### Assignment
Extract each line of the records below that contains the word "else".

### Records contained in a dataset
- - - -

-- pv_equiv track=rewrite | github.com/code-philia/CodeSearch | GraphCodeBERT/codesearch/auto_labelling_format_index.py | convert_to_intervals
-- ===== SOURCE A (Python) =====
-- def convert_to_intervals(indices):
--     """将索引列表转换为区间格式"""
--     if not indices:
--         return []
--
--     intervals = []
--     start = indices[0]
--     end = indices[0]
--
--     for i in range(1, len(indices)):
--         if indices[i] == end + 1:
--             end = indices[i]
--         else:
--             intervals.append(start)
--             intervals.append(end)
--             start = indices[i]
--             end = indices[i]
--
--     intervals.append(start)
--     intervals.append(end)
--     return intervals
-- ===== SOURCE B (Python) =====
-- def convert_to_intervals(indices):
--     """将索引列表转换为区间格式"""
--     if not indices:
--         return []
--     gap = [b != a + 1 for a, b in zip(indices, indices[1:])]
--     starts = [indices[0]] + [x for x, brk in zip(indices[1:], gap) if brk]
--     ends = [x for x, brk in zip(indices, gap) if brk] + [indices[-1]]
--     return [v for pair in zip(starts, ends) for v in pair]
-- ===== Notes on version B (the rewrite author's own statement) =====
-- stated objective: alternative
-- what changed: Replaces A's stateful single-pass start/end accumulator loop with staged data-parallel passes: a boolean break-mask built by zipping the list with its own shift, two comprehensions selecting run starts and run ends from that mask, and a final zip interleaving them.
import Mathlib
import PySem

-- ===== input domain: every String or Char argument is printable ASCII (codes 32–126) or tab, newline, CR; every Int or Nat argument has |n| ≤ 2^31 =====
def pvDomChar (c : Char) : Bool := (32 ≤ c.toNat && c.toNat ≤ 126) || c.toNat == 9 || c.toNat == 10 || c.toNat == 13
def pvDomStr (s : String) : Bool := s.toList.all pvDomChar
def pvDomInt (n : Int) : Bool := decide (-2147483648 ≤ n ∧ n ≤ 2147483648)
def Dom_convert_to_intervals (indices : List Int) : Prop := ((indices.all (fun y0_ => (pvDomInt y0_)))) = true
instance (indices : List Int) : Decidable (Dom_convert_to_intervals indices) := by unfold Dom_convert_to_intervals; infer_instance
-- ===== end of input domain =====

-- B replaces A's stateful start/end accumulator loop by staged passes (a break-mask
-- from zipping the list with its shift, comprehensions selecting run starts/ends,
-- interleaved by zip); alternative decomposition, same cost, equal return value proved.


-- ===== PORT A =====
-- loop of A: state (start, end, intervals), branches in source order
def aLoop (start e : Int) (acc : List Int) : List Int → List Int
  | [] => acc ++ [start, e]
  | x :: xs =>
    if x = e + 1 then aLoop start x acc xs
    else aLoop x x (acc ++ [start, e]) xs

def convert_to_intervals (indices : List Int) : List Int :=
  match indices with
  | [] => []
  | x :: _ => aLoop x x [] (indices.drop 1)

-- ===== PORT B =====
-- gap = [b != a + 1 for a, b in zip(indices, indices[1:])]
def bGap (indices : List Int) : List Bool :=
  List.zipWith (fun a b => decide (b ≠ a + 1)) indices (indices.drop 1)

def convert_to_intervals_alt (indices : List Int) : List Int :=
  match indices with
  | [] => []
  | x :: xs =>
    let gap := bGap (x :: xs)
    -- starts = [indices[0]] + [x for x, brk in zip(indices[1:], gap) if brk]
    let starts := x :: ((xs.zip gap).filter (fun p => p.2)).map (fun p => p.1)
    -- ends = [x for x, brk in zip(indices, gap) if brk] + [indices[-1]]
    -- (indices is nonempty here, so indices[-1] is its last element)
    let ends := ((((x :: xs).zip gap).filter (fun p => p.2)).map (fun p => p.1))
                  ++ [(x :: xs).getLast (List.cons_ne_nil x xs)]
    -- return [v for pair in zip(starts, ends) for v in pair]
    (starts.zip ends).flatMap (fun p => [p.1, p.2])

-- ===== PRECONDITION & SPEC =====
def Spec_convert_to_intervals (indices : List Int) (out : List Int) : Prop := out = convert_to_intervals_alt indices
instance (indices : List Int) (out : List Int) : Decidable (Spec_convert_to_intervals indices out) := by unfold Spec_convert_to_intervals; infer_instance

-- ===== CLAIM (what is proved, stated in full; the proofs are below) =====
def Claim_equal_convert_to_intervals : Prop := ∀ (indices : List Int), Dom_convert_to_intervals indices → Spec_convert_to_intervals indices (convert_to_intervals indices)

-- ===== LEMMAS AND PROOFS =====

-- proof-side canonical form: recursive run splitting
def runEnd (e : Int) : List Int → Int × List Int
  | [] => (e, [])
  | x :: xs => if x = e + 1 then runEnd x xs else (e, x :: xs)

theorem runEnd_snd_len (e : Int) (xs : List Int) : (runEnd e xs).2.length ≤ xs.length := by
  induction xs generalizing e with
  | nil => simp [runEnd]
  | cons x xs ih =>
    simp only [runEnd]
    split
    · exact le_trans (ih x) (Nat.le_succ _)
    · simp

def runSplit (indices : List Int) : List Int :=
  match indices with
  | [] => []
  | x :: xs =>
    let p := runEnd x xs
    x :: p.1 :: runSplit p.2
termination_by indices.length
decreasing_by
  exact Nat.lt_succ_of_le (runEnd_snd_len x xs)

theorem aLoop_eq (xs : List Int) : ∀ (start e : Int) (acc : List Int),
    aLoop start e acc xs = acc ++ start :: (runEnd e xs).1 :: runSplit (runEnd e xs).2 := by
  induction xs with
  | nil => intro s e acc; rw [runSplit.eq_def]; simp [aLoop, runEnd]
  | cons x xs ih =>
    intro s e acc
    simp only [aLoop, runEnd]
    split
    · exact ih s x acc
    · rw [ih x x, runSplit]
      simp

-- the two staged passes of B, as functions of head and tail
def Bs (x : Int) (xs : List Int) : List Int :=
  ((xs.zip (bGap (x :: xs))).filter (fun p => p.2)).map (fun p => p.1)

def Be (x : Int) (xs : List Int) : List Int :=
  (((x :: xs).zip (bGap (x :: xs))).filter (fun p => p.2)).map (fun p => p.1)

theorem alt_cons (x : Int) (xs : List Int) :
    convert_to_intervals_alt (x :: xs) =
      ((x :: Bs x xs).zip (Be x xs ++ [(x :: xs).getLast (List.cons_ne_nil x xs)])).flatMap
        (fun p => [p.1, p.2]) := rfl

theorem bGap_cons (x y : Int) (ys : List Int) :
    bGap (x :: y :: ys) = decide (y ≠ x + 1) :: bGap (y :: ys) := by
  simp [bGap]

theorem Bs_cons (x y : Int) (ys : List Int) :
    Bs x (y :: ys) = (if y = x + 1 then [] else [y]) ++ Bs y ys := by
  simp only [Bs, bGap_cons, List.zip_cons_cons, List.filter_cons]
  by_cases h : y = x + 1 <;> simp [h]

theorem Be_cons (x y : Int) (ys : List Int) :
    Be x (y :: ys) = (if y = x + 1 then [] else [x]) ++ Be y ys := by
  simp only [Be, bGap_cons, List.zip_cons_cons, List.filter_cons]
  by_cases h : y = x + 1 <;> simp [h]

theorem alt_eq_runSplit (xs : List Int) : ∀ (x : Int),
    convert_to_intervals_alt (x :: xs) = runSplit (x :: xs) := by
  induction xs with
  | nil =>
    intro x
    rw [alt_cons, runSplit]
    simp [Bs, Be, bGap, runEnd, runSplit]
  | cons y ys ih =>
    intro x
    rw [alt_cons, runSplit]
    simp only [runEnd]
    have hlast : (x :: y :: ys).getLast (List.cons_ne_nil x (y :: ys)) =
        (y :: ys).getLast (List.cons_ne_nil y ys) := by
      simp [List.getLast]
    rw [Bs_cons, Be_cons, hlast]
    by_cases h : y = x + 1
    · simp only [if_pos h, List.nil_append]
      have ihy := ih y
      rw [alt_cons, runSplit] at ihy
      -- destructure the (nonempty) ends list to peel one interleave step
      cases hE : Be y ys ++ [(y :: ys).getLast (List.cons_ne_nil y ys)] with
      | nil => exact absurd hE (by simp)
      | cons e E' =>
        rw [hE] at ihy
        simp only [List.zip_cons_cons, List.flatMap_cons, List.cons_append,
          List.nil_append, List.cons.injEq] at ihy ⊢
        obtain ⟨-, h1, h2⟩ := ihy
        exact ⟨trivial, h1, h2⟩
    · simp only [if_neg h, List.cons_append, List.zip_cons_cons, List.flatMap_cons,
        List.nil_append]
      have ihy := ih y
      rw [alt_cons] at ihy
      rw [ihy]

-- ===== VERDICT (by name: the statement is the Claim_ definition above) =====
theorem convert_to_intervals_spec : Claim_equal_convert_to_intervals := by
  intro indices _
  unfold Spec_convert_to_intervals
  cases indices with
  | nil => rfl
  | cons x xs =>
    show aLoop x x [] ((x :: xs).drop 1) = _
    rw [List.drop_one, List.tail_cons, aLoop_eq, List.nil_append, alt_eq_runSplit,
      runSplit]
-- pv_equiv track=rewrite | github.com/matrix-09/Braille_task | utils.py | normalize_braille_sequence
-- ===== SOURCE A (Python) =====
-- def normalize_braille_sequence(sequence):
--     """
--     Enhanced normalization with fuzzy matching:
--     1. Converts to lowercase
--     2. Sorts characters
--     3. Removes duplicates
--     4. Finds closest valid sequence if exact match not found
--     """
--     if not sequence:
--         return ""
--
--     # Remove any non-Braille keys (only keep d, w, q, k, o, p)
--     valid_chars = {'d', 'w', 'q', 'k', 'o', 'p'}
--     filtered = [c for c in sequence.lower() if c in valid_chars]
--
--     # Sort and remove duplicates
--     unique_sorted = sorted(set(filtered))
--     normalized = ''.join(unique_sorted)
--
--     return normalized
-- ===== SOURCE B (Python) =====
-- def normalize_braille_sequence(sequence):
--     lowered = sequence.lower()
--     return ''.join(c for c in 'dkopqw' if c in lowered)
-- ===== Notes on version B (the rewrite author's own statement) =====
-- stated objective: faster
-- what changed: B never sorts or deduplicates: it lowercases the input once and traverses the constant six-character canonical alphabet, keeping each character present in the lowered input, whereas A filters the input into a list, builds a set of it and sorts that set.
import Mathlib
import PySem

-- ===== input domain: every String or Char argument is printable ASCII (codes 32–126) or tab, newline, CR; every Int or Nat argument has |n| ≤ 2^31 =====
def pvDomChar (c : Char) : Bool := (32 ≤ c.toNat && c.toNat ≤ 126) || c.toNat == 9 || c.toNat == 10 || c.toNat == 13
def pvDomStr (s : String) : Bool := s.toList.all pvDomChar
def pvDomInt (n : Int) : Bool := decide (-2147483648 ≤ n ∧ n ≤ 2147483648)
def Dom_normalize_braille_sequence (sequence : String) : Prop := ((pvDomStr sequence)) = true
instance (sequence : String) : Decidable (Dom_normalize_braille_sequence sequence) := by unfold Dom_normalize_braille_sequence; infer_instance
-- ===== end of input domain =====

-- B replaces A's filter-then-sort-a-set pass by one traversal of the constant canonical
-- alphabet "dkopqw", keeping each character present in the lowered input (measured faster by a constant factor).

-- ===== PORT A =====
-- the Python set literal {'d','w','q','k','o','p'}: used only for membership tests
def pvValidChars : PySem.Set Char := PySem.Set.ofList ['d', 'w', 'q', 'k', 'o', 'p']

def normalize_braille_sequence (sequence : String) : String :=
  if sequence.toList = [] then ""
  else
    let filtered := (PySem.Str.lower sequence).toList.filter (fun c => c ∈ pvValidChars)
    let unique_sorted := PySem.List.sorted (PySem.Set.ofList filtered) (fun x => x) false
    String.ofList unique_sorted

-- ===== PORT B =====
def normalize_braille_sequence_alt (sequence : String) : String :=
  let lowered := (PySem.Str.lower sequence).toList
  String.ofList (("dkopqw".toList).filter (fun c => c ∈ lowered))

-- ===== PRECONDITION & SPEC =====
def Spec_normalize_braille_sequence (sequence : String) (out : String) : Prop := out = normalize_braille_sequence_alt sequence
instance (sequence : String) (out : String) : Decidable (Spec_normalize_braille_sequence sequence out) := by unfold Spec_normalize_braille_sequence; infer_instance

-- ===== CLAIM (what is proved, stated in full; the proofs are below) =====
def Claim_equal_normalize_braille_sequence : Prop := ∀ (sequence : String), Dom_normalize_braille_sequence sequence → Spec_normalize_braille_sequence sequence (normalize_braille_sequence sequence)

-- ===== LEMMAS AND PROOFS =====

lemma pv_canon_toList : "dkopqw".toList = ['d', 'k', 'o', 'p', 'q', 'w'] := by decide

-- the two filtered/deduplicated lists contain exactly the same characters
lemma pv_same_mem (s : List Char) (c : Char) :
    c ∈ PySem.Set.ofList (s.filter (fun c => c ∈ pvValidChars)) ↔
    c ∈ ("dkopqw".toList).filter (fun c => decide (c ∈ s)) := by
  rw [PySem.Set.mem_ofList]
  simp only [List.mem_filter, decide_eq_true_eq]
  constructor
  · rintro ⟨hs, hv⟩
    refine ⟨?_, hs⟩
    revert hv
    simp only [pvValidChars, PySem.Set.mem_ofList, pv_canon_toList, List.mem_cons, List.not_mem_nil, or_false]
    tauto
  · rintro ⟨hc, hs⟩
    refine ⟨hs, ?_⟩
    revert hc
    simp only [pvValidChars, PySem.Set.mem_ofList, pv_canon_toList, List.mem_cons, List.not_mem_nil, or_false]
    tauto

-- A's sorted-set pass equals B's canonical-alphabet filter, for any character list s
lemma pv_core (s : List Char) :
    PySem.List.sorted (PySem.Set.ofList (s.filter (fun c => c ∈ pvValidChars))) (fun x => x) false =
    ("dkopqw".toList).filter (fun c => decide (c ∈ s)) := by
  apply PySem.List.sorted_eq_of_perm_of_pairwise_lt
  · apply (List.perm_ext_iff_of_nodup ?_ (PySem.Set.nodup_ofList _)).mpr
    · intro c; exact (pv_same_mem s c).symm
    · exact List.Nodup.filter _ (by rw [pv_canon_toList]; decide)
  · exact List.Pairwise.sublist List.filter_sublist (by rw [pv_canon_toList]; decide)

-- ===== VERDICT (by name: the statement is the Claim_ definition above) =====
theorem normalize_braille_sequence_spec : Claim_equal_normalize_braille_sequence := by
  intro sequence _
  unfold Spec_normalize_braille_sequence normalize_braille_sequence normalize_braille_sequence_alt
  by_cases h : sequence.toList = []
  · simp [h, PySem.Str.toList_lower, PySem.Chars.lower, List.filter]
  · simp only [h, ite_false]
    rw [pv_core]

- - - -

### Task output
--         else:
    else aLoop x x (acc ++ [start, e]) xs
  | x :: xs => if x = e + 1 then runEnd x xs else (e, x :: xs)
    Bs x (y :: ys) = (if y = x + 1 then [] else [y]) ++ Bs y ys := by
    Be x (y :: ys) = (if y = x + 1 then [] else [x]) ++ Be y ys := by
  else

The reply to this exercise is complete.